***** RECORDED DATA

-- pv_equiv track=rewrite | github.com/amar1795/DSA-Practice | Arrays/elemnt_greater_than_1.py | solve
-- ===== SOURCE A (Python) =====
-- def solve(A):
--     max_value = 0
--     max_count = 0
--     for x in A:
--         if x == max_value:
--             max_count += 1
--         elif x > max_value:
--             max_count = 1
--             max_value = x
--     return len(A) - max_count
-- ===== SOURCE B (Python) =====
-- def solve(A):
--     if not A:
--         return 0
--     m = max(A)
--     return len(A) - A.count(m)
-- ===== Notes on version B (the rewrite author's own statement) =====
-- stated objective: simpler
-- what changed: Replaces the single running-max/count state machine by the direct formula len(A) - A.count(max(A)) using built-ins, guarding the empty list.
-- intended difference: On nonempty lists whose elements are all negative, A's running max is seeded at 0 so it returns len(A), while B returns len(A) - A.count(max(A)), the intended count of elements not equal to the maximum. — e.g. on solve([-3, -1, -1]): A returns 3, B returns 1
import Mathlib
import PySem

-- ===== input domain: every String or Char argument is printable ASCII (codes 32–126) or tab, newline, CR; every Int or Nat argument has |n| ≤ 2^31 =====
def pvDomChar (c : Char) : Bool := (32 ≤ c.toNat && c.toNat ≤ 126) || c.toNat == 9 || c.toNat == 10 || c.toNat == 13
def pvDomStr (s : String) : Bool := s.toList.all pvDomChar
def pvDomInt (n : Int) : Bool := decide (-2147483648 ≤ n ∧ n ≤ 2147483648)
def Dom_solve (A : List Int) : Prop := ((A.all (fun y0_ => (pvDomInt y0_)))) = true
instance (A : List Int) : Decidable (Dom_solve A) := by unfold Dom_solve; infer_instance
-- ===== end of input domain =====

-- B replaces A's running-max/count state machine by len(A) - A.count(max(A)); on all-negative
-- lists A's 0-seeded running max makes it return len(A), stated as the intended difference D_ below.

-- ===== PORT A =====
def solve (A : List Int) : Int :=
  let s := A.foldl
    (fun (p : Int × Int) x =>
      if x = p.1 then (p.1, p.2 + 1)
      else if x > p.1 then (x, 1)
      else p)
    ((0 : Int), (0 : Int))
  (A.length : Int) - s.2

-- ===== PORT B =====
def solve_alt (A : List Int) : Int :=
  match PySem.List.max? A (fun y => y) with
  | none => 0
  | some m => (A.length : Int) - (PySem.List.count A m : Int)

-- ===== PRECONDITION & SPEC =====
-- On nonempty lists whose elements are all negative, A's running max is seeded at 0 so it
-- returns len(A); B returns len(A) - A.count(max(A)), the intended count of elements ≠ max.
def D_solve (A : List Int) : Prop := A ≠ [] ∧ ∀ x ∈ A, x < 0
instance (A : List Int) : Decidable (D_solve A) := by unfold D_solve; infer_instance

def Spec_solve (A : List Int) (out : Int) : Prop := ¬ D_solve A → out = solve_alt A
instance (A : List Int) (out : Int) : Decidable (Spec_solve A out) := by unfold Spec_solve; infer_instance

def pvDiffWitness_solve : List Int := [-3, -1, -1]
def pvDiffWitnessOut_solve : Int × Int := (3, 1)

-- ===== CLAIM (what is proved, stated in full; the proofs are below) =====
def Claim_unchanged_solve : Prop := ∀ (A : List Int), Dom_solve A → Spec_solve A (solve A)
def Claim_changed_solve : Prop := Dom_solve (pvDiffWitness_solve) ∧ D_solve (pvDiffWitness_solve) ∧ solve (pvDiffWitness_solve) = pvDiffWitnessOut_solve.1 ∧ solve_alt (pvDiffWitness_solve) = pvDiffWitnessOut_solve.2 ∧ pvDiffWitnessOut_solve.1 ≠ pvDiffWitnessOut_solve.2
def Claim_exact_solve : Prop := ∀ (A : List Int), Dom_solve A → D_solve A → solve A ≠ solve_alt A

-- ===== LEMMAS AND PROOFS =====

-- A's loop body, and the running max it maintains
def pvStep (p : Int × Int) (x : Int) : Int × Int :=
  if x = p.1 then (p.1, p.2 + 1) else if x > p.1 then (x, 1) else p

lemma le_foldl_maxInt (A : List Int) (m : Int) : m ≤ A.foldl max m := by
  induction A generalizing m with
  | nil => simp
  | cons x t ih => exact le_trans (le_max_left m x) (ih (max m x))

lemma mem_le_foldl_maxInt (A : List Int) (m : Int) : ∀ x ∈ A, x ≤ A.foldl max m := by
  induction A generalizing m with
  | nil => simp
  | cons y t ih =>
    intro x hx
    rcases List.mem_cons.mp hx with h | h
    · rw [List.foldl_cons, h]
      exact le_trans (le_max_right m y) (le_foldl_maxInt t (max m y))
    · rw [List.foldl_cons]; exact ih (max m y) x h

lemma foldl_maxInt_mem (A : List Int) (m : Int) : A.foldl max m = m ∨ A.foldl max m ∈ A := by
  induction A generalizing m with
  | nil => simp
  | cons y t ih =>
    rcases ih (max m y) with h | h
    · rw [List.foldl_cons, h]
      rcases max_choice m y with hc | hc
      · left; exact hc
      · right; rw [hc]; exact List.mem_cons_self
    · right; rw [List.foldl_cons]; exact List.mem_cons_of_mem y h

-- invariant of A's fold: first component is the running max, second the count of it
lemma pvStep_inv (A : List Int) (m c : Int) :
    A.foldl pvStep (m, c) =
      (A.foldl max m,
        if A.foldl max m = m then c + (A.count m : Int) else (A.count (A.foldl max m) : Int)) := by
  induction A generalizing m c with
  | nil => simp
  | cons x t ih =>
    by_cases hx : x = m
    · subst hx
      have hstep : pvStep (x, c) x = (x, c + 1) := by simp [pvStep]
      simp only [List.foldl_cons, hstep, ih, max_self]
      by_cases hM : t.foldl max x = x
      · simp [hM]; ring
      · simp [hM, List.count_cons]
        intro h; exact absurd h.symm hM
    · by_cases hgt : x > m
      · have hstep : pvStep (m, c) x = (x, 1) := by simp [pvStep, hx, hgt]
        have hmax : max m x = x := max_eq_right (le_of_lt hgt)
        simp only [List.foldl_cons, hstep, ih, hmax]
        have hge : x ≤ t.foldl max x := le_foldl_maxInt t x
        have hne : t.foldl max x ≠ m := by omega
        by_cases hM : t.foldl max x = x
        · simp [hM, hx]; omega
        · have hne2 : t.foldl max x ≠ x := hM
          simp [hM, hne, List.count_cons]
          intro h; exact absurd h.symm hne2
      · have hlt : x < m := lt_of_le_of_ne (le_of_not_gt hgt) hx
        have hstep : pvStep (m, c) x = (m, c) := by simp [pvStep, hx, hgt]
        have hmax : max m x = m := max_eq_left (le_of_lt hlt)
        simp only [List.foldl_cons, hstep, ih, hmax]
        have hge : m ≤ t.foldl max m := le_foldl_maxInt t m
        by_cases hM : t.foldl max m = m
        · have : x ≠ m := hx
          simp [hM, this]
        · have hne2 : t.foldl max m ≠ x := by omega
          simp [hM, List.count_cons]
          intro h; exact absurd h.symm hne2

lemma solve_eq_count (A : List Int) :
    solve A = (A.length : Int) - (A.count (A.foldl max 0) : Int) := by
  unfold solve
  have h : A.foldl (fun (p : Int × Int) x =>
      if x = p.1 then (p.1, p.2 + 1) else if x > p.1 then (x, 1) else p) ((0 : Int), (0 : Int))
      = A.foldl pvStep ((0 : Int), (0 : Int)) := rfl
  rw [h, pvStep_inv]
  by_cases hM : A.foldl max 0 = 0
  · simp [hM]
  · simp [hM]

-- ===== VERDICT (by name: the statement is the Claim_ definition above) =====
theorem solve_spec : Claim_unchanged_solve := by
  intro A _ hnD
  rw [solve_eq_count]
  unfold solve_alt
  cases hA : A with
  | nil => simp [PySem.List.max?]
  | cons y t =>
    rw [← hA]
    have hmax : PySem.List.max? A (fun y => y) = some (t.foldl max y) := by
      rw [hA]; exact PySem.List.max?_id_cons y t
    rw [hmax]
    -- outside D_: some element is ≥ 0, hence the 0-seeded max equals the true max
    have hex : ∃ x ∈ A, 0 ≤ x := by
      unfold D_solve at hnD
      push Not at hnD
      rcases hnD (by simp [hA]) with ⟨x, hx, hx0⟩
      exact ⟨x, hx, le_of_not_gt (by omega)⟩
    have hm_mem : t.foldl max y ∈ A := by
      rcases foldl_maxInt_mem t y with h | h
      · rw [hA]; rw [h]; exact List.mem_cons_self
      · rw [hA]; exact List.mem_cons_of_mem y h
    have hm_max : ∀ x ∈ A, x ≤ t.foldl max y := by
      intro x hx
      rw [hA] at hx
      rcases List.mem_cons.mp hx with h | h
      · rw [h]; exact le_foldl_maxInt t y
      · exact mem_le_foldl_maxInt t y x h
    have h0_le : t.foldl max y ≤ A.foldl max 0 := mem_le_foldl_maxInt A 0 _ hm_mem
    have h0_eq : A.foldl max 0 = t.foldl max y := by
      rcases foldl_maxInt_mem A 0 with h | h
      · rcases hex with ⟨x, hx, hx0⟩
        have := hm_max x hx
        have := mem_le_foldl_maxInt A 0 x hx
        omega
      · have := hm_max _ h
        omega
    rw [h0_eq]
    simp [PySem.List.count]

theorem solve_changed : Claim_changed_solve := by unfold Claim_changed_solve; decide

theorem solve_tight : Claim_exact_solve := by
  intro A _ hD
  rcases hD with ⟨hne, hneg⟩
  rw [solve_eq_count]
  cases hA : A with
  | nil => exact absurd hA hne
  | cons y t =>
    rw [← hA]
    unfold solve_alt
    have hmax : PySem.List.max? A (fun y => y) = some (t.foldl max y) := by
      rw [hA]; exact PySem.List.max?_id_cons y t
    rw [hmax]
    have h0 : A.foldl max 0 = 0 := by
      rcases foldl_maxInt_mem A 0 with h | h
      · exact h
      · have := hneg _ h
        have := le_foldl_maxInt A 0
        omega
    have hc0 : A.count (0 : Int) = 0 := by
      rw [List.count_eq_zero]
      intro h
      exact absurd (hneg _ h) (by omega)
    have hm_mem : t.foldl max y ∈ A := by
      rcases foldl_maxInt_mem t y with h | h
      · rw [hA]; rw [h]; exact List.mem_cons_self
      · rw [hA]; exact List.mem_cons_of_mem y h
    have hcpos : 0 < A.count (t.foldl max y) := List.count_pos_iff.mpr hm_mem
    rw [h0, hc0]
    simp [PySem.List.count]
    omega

**********

> [WHAT IS NEEDED]:
All lines of the listing that contain the word "Decidable" should be copied out.

> [WRITTEN RESPONSE]:
instance (A : List Int) : Decidable (Dom_solve A) := by unfold Dom_solve; infer_instance
instance (A : List Int) : Decidable (D_solve A) := by unfold D_solve; infer_instance
instance (A : List Int) (out : Int) : Decidable (Spec_solve A out) := by unfold Spec_solve; infer_instance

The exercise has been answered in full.